Только в мае 1589 г. Иеремия, подписав грамоту и получив от царя щедрые подарки, уехал из Москвы. В мае 1590 г. он созвал в Константинополе собор, который утвердил патриарший сан за предстоятелями Русской Церкви и пятое место русского патриарха в числе иных православных патриархов. Соборную грамоту, подписанную тремя патриархами (отсутствовала подпись Александрийского патриарха, потому что Александрийская кафедра была тогда вакантной) и другими епископами299, в июне 1591 г. доставили в Москву. Русские власти потребовали, чтобы московский патриарх был поставлен на третье место. В 1593 г. в Константинополе в присутствии московского посла Г. Афанасьева состоялся новый собор восточных иерархов, в котором участвовали патриархи Константинопольский, Александрийский (временно управлявший также Антиохийской кафедрой) и Иерусалимский. Собор согласился с возведением предстоятеля Русской Церкви в патриарший сан, но отказал поставить его на третье место в диптихе Православных Церквей и установил для московского патриарха лишь пятое место. Отказались греки и от признания особого роли России в христианском мире: ни в грамоте 1590 г., ни в Деяниях Константинопольского собора 1593 г. нет никакого упоминания о России как о «Третьем Риме»300. Впрочем, чтобы подчеркнуть своё уважение к русскому государю, Собор приговорил, что «благочестивейший царь московский и самодержец всея России и северных стран» будет вспоминаться в священных службах восточной Церкви «по имени, как православнейший царь»301. Как можно видеть, усилиями светских властей, Русская Церковь достигла цели, путь к которой начался ещё в середине XV в. – обрела патриаршество и сравнялась с иными Православными Церквами в своем статусе. Однако попытка русских светских властей ещё более возвысить авторитет Русской Церкви, а также добиться признания от восточных патриархов особой роли России в мировой истории не увенчалась успехом.

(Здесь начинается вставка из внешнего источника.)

-- A's parts list as a flatMap.
lemma pvPartsA (wl : List Char) :
    (PySem.List.pyRange 4 (PySem.List.len wl - 4 + 1) 1).foldl
      (fun parts i =>
        pvFugenList.foldl
          (fun parts fugen =>
            if PySem.Chars.startswith (PySem.List.slice wl (some i) none) fugen = true ∧
                PySem.List.len (PySem.List.slice wl (some i) none) > PySem.List.len fugen + 4 then
              if PySem.List.len (PySem.List.slice wl none (some i)) ≥ 4 ∧
                  PySem.List.len (PySem.List.slice (PySem.List.slice wl (some i) none)
                    (some (PySem.List.len fugen)) none) ≥ 4 then
                (parts ++ [PySem.List.slice wl none (some i)]) ++
                  [PySem.List.slice (PySem.List.slice wl (some i) none)
                    (some (PySem.List.len fugen)) none]
              else parts
            else parts)
          parts)
      []
    = (PySem.List.pyRange 4 (PySem.List.len wl - 4 + 1) 1).flatMap
        (fun i => pvFugenList.flatMap (pvEmit wl i)) := by
  have h :
      (fun (parts : List (List Char)) (i : Int) =>
        pvFugenList.foldl
          (fun parts fugen =>
            if PySem.Chars.startswith (PySem.List.slice wl (some i) none) fugen = true ∧
                PySem.List.len (PySem.List.slice wl (some i) none) > PySem.List.len fugen + 4 then
              if PySem.List.len (PySem.List.slice wl none (some i)) ≥ 4 ∧
                  PySem.List.len (PySem.List.slice (PySem.List.slice wl (some i) none)
                    (some (PySem.List.len fugen)) none) ≥ 4 then
                (parts ++ [PySem.List.slice wl none (some i)]) ++
                  [PySem.List.slice (PySem.List.slice wl (some i) none)
                    (some (PySem.List.len fugen)) none]
              else parts
            else parts)
          parts)
      = fun parts i => parts ++ pvFugenList.flatMap (pvEmit wl i) := by
    funext parts i
    exact pvInnerFold wl i parts
  rw [h, PySem.List.foldl_append_eq_flatMap]
  simp
theorem grp_char : ∀ (s : List String), s.Pairwise (fun a b => key a ≤ key b) →
    grp s = (grpKeys s).map (fun k => s.filter (fun w => key w == k)) := by
  intro s
  induction s using grpKeys.induct with
  | case1 => intro _; simp [grp, grpKeys]
  | case2 x xs ih =>
    intro hp
    have hptail : (List.dropWhile (fun y => key y == key x) xs).Pairwise
        (fun a b => key a ≤ key b) :=
      ((List.pairwise_cons.mp hp).2).sublist (List.dropWhile_sublist _)
    have hfilter_run : (x :: xs).filter (fun w => key w == key x)
        = x :: xs.takeWhile (fun y => key y == key x) := by
      rw [List.filter_cons]
      simp only [beq_self_eq_true, if_true]
      congr 1
      conv_lhs => rw [← List.takeWhile_append_dropWhile (p := fun y => key y == key x) (l := xs)]
      rw [List.filter_append]
      have h2 : (xs.dropWhile (fun y => key y == key x)).filter (fun w => key w == key x)
          = [] := by
        apply filter_eq_nil_of
        intro a ha
        have := key_lt_of_mem_dropWhile hp a ha
        simp only [beq_eq_false_iff_ne]
        exact fun hcontra => absurd hcontra (ne_of_gt this)
      rw [filter_takeWhile_self, h2, List.append_nil]
    rw [grp, grpKeys, List.map_cons, ih hptail, hfilter_run]
    congr 1
    apply List.map_congr_left
    intro k hk
    obtain ⟨y, hy, rfl⟩ := grpKeys_mem _ k hk
    have hky : key x < key y := key_lt_of_mem_dropWhile hp y hy
    -- s.filter (= key y) = dropWhile.filter (= key y): x and the takeWhile part have key = key x < key y
    have hxne : (key x == key y) = false := by
      simp only [beq_eq_false_iff_ne]; exact ne_of_lt hky
    have h3 : (xs.takeWhile (fun y => key y == key x)).filter (fun w => key w == key y)
        = [] := by
      apply filter_eq_nil_of
      intro a ha
      have : key a = key x := by simpa using List.mem_takeWhile_imp ha
      simp only [beq_eq_false_iff_ne, this]
      exact ne_of_lt hky
    conv_rhs => rw [List.filter_cons,
      ← List.takeWhile_append_dropWhile (p := fun y => key y == key x) (l := xs),
      List.filter_append, h3]
    simp [hxne]

-- the outer list of B is exactly the list of run keys of the sorted list
theorem keys_char (lista : List String) :
    PySem.List.sorted (PySem.Set.ofList (lista.map key)) (fun k => k)
      = grpKeys (PySem.List.sorted lista key) := by
  apply PySem.List.sorted_eq_of_perm_of_pairwise_lt
  · rw [List.perm_ext_iff_of_nodup
      ((grpKeys_pairwise _ (PySem.List.sorted_pairwise lista key)).imp ne_of_lt)
      (PySem.Set.nodup_ofList _)]
    intro k
    rw [PySem.Set.mem_ofList]
    constructor
    · intro hk
      obtain ⟨y, hy, rfl⟩ := grpKeys_mem _ k hk
      exact List.mem_map_of_mem (((PySem.List.sorted_perm lista key false).mem_iff).mp hy)
    · intro hk
      obtain ⟨y, hy, rfl⟩ := List.mem_map.mp hk
      exact mem_grpKeys _ (PySem.List.sorted_pairwise lista key) y
        (((PySem.List.sorted_perm lista key false).mem_iff).mpr hy)
  · exact grpKeys_pairwise _ (PySem.List.sorted_pairwise lista key)
-- B's stage-3 positional classification reproduces the concatenated label blocks
theorem pvLabels_eq (ts : List String) :
    ∀ (S E : List Int) (p : Int), (∀ x ∈ S, x < p) → (∀ x ∈ E, x < p) →
    (PySem.List.pyRange p (p + pvTotal ts) 1).map (fun i =>
      if PySem.Set.contains (S ++ pvStartOffs ts p) i then
        (if PySem.Set.contains (E ++ pvEndOffs ts p) i then "S" else "B")
      else
        (if PySem.Set.contains (E ++ pvEndOffs ts p) i then "E" else "I"))
    = pvLabelsOf ts := by
  induction ts with
  | nil =>
    intro S E p _ _
    rw [show p + pvTotal [] = p by simp [pvTotal]]
    rw [PySem.List.pyRange_one_eq_nil (le_refl p)]
    simp [pvLabelsOf]
  | cons t ts ih =>
    intro S E p hS hE
    by_cases h : t.toList.length = 0
    · have h' : t = "" := by
        have h'' := List.length_eq_zero_iff.mp h
        simpa using h''
      subst h'
      rw [show pvTotal ("" :: ts) = pvTotal ts by simp [pvTotal],
        show pvStartOffs ("" :: ts) p = pvStartOffs ts p by simp [pvStartOffs],
        show pvEndOffs ("" :: ts) p = pvEndOffs ts p by simp [pvEndOffs]]
      rw [ih S E p hS hE]
      simp [pvLabelsOf, pvBlock]
    · have h1 : (1 : Nat) ≤ t.toList.length := Nat.one_le_iff_ne_zero.mpr h
      set n : Nat := t.toList.length with hn
      have hc : (t.length : Int) = (n : Int) := by simp [hn]
      have htot : p + pvTotal (t :: ts) = (p + n) + pvTotal ts := by
        simp [pvTotal]; omega
      have hsplitR : PySem.List.pyRange p (p + pvTotal (t :: ts)) 1
          = PySem.List.pyRange p (p + n) 1 ++ PySem.List.pyRange (p + n) ((p + n) + pvTotal ts) 1 := by
        rw [htot]
        refine PySem.List.pyRange_one_append p (p + n) ((p + n) + pvTotal ts) (by omega) ?_
        have : (0 : Int) ≤ pvTotal ts := by unfold pvTotal; exact Int.natCast_nonneg _
        omega
      simp only [pvStartOffs, pvEndOffs, if_neg h, ← hn]
      have hSfull : S ++ (p :: pvStartOffs ts (p + n)) = (S ++ [p]) ++ pvStartOffs ts (p + n) := by
        simp
      have hEfull : E ++ ((p + n - 1) :: pvEndOffs ts (p + n))
          = (E ++ [p + n - 1]) ++ pvEndOffs ts (p + n) := by simp
      rw [hsplitR, List.map_append, hSfull, hEfull]
      have hS' : ∀ x ∈ S ++ [p], x < p + n := by
        intro x hx; rcases List.mem_append.mp hx with hx | hx
        · have := hS x hx; omega
        · simp at hx; omega
      have hE' : ∀ x ∈ E ++ [p + n - 1], x < p + n := by
        intro x hx; rcases List.mem_append.mp hx with hx | hx
        · have := hE x hx; omega
        · simp at hx; omega
      rw [ih (S ++ [p]) (E ++ [p + n - 1]) (p + n) hS' hE']
      have hseg : (PySem.List.pyRange p (p + n) 1).map (fun i =>
          if PySem.Set.contains ((S ++ [p]) ++ pvStartOffs ts (p + n)) i then
            (if PySem.Set.contains ((E ++ [p + n - 1]) ++ pvEndOffs ts (p + n)) i then "S" else "B")
          else
            (if PySem.Set.contains ((E ++ [p + n - 1]) ++ pvEndOffs ts (p + n)) i then "E" else "I"))
          = pvBlock n := by
        have memS : ∀ i : Int, p ≤ i → i < p + n →
            (PySem.Set.contains ((S ++ [p]) ++ pvStartOffs ts (p + n)) i = true ↔ i = p) := by
          intro i hip hin
          simp only [PySem.Set.contains_eq_listContains, List.contains_eq_mem,
            decide_eq_true_eq, List.mem_append, List.mem_singleton]
          constructor
          · rintro ((hm | rfl) | hm)
            · exact absurd (hS i hm) (by omega)
            · rfl
            · exact absurd (pvStartOffs_ge ts (p + n) i hm) (by omega)
          · rintro rfl; exact Or.inl (Or.inr rfl)
        have memE : ∀ i : Int, p ≤ i → i < p + n →
            (PySem.Set.contains ((E ++ [p + n - 1]) ++ pvEndOffs ts (p + n)) i = true ↔ i = p + n - 1) := by
          intro i hip hin
          simp only [PySem.Set.contains_eq_listContains, List.contains_eq_mem,
            decide_eq_true_eq, List.mem_append, List.mem_singleton]
          constructor
          · rintro ((hm | rfl) | hm)
            · exact absurd (hE i hm) (by omega)
            · rfl
            · exact absurd (pvEndOffs_ge ts (p + n) i hm) (by omega)
          · rintro rfl; exact Or.inl (Or.inr rfl)
        apply pvSegment_eq n h1 _ p
        · have hmS := (memS p (le_refl p) (by omega)).mpr rfl
          rw [if_pos hmS]
          by_cases hone : n = 1
          · rw [if_pos hone, if_pos ((memE p (le_refl p) (by omega)).mpr (by omega))]
          · rw [if_neg hone]
            rw [if_neg (by
              intro hc
              have := (memE p (le_refl p) (by omega)).mp hc
              omega)]
        · intro h2
          have hlt : p + (n : Int) - 1 < p + n := by omega
          have hge : p ≤ p + (n : Int) - 1 := by omega
          rw [if_neg (by
            intro hc
            have := (memS _ hge hlt).mp hc
            omega)]
          rw [if_pos ((memE _ hge hlt).mpr rfl)]
        · intro k hk1 hk2
          have hge : p ≤ p + (k : Int) := by omega
          have hlt : p + (k : Int) < p + n := by
            have : (k : Int) < (n : Int) := by exact_mod_cast Nat.lt_of_lt_pred (by omega)
            omega
          rw [if_neg (by
            intro hc
            have := (memS _ hge hlt).mp hc
            omega)]
          rw [if_neg (by
            intro hc
            have := (memE _ hge hlt).mp hc
            have hkn : (k : Int) = (n : Int) - 1 := by omega
            have : k = n - 1 := by omega
            omega)]
      rw [hseg]
      have hnl : t.length = n := by rw [hn]; simp
      simp [pvLabelsOf, hnl]

-- B computes the canonical result
theorem pvB_eq (ts : List String) :
    tokenize_chars_and_labels_alt ts = (pvCharsOf ts, pvLabelsOf ts) := by
  have hfold := pvBounds_eq ts [] [] 0 (by simp) (by simp)
  have h1 : (List.foldl pvBoundsStep (PySem.Set.empty, PySem.Set.empty, (0 : Int)) ts).1
      = pvStartOffs ts 0 := by
    rw [show (PySem.Set.empty, PySem.Set.empty, (0 : Int))
        = (([] : List Int), ([] : List Int), (0 : Int)) from rfl, hfold]
    simp
  have h2 : (List.foldl pvBoundsStep (PySem.Set.empty, PySem.Set.empty, (0 : Int)) ts).2.1
      = pvEndOffs ts 0 := by
    rw [show (PySem.Set.empty, PySem.Set.empty, (0 : Int))
        = (([] : List Int), ([] : List Int), (0 : Int)) from rfl, hfold]
    simp
  unfold tokenize_chars_and_labels_alt
  simp only [h1, h2]
  have hlen : ((ts.flatMap (fun token => token.toList.map Char.toString)).length : Int)
      = 0 + pvTotal ts := by
    simp [pvTotal, List.length_flatMap]
  rw [hlen]
  have hlab := pvLabels_eq ts [] [] 0 (by simp) (by simp)
  simp only [List.nil_append] at hlab
  exact Prod.ext_iff.mpr ⟨rfl, hlab⟩

-- A's inner loop over the tail (indices ≥ 1) appends the chars and 'I…IE' labels.
theorem pvInnerA_tail (l : List Char) :
    ∀ (s : Nat) (st : List String × List String), 1 ≤ s → l ≠ [] →
    (PySem.List.enumerate l (s : Int)).foldl (pvInnerA ((s : Int) + l.length)) st
      = (st.1 ++ l.map Char.toString,
         st.2 ++ (List.replicate (l.length - 1) "I" ++ ["E"])) := by
  induction l with
  | nil => intro _ _ _ h; exact absurd rfl h
  | cons c rest ih =>
    intro s st hs _
    rw [PySem.List.enumerate_cons, List.foldl_cons]
    by_cases hr : rest = []
    · subst hr
      have hstep : pvInnerA ((s : Int) + ([c] : List Char).length) st ((s : Int), c)
          = (st.1 ++ [c.toString], st.2 ++ ["E"]) := by
        simp [pvInnerA]
        omega
      rw [hstep]
      simp [PySem.List.enumerate]
    · have hlen : (0 : Nat) < rest.length := List.length_pos_iff.mpr hr
      have hstep : pvInnerA ((s : Int) + ((c :: rest) : List Char).length) st ((s : Int), c)
          = (st.1 ++ [c.toString], st.2 ++ ["I"]) := by
        simp only [pvInnerA, beq_iff_eq]
        rw [if_neg (by omega), if_neg (by simp; omega)]
      rw [hstep]
      have harg : ((s : Int) + ((c :: rest) : List Char).length)
          = (((s + 1 : Nat) : Int) + rest.length) := by
        simp; omega
      have hcast : (((s : Int)) + 1) = (((s + 1 : Nat)) : Int) := by push_cast; ring
      rw [harg, hcast, ih (s + 1) _ (by omega) hr]
      have hR : List.replicate rest.length "I" = "I" :: List.replicate (rest.length - 1) "I" := by
        conv_lhs => rw [show rest.length = (rest.length - 1) + 1 by omega]
        rw [List.replicate_succ]
      simp [hR]
-- pv_equiv track=rewrite | github.com/gokulraviteja/AI-TICTACTOE-HUMAN-COMPUTER | basicver.py | evaluate
-- ===== SOURCE A (Python) =====
-- def evaluate(ar):
--     a=[]
--     for i in ar:
--         for j in i:
--             a.append(j)
--     if(a[0]==a[1]==a[2] or a[0]==a[3]==a[6]):
--         if(a[0]!=' ' and a[0]==C):
--             return 1
--         elif(a[0]!=' ' and a[0]==U):
--             return -1
--
--     if(a[3]==a[4]==a[5] or a[1]==a[4]==a[7]):
--         if(a[4]!=' ' and a[4]==C):
--             return 1
--         elif(a[4]!=' ' and a[4]==U):
--             return -1
--
--     if(a[6]==a[7]==a[8] or a[2]==a[5]==a[8]):
--         if(a[8]!=' ' and a[8]==C):
--             return 1
--         elif(a[8]!=' ' and a[8]==U):
--             return -1
--
--     if(a[0]==a[4]==a[8] or a[2]==a[4]==a[6]):
--         if(a[4]!=' ' and a[4]==C):
--             return 1
--         elif(a[4]!=' ' and a[4]==U):
--             return -1
--
--     return 0
--
-- U='X'
--
-- C='O'
-- ===== SOURCE B (Python) =====
-- # Structural rewrite: reconstruct the three rows by slicing, get the columns by
-- # transposing with zip, and judge every line with one uniform winner helper and
-- # a score dict -- no unrolled index comparisons, no representative-cell shortcut.
-- U = 'X'
-- C = 'O'
-- SCORE = {C: 1, U: -1}
--
-- def _winner(line):
--     x = line[0]
--     if line.count(x) == 3 and x in SCORE:
--         return x
--     return None
--
-- def evaluate(ar):
--     cells = []
--     for row in ar:
--         cells.extend(row)
--     rows = [cells[0:3], cells[3:6], cells[6:9]]
--     cols = [list(t) for t in zip(*rows)]
--     for row, col in zip(rows, cols):
--         for line in (row, col):
--             w = _winner(line)
--             if w is not None:
--                 return SCORE[w]
--     for diag in ([cells[0], cells[4], cells[8]], [cells[2], cells[4], cells[6]]):
--         w = _winner(diag)
--         if w is not None:
--             return SCORE[w]
--     return 0
-- ===== Notes on version B (the rewrite author's own statement) =====
-- stated objective: idiomatic
-- what changed: Instead of A's flat 9-cell list probed by four hand-unrolled if-blocks over hard-coded indices with a shared representative cell, B rebuilds the three rows by slicing, obtains the columns by transposing with zip, and judges every line with one uniform winner helper (line.count(x)==3 and membership in a score dict), dropping the redundant blank-cell test.
-- outside the precondition, e.g. on evaluate([['X', 'X', 'X']]): A returns -1, B raises IndexError; on evaluate([['O', 'X'], ['X', 'X', 'X']]): A raises IndexError, B raises IndexError
import Mathlib
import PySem

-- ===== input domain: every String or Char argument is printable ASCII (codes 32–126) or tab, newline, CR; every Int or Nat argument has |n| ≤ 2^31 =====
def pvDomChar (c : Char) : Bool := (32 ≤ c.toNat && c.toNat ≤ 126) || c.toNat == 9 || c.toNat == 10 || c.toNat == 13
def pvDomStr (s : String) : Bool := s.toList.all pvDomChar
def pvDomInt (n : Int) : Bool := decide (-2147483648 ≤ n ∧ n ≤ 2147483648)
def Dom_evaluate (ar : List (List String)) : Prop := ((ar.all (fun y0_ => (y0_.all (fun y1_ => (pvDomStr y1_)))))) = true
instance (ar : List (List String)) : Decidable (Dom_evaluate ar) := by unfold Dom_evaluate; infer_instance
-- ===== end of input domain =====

Два эпиграфических памятника смутного времени 302

А. Г. АВДЕЕВ303

Two Epigraphic Monuments of the Time of Troubles

Annotation. The inscriptions of Moscow Russia are rarely used as a source containing important historical information. In the paper discusses two epigraphic monuments of the 17thcentury related to the events of the Time of Troubles – gravestones with the epitaphs to Alexey Vasil’ev son Nazimov (Pskovo-Pechersky monastery) and Melentey Filipievich Kapustin (Spaso-Vorotynsky monastery), who died in the battles of 1606–1607. The first epitaph allows you us to set the establish the date of the second battle at Kromy and attribute it to August 31, 1606. The second epitaph is so far the only evidence of the participation of service people of Vorotynsk in the battle of the Voronya River on June 12, 1607.

Key words: Time of Troubles, inscriptions, epitaphs, new sources.


В сферу научных интересов Н. С. Борисова входят духовная культура и политическая история Древней Руси «накануне конца света». С конца XV в. среди массовых предметов личного благочестия на Руси распространяются монументальные эпиграфические памятники нового типа – белокаменные намогильные плиты с эпитафиями. Несмотря на постоянно растущее число публикаций, эти источники нередко рассматриваются как свидетельства «второго», а то и «третьего» плана и всё ещё находятся на периферии научных исследований, что неудивительно при обилии традиционных источников. Как исключение можно назвать попытку А. А. Зимина вывести отсутствующую в традиционных источниках дату битвы на Вырке из эпитафии князю Юрию Юрьевичу Мещерскому, который

23 февраля 1607 г. 304 Р. Г. Скрынников полагал, что «точная дата сражения на Пчельне (3 мая 1607 г. – А. А.) обозначена на надгробии Б. П. Татева»305, хотя эта дата по григорианскому календарю (13 мая 1607 г.) дана в «Московской хронике» Конрада Буссова306. В данной статье будет продолжена эта традиция сопоставления уникальных эпиграфических данных со сведениями из письменных источников. Это поможет выявить некоторые важные детали событий Смутного времени.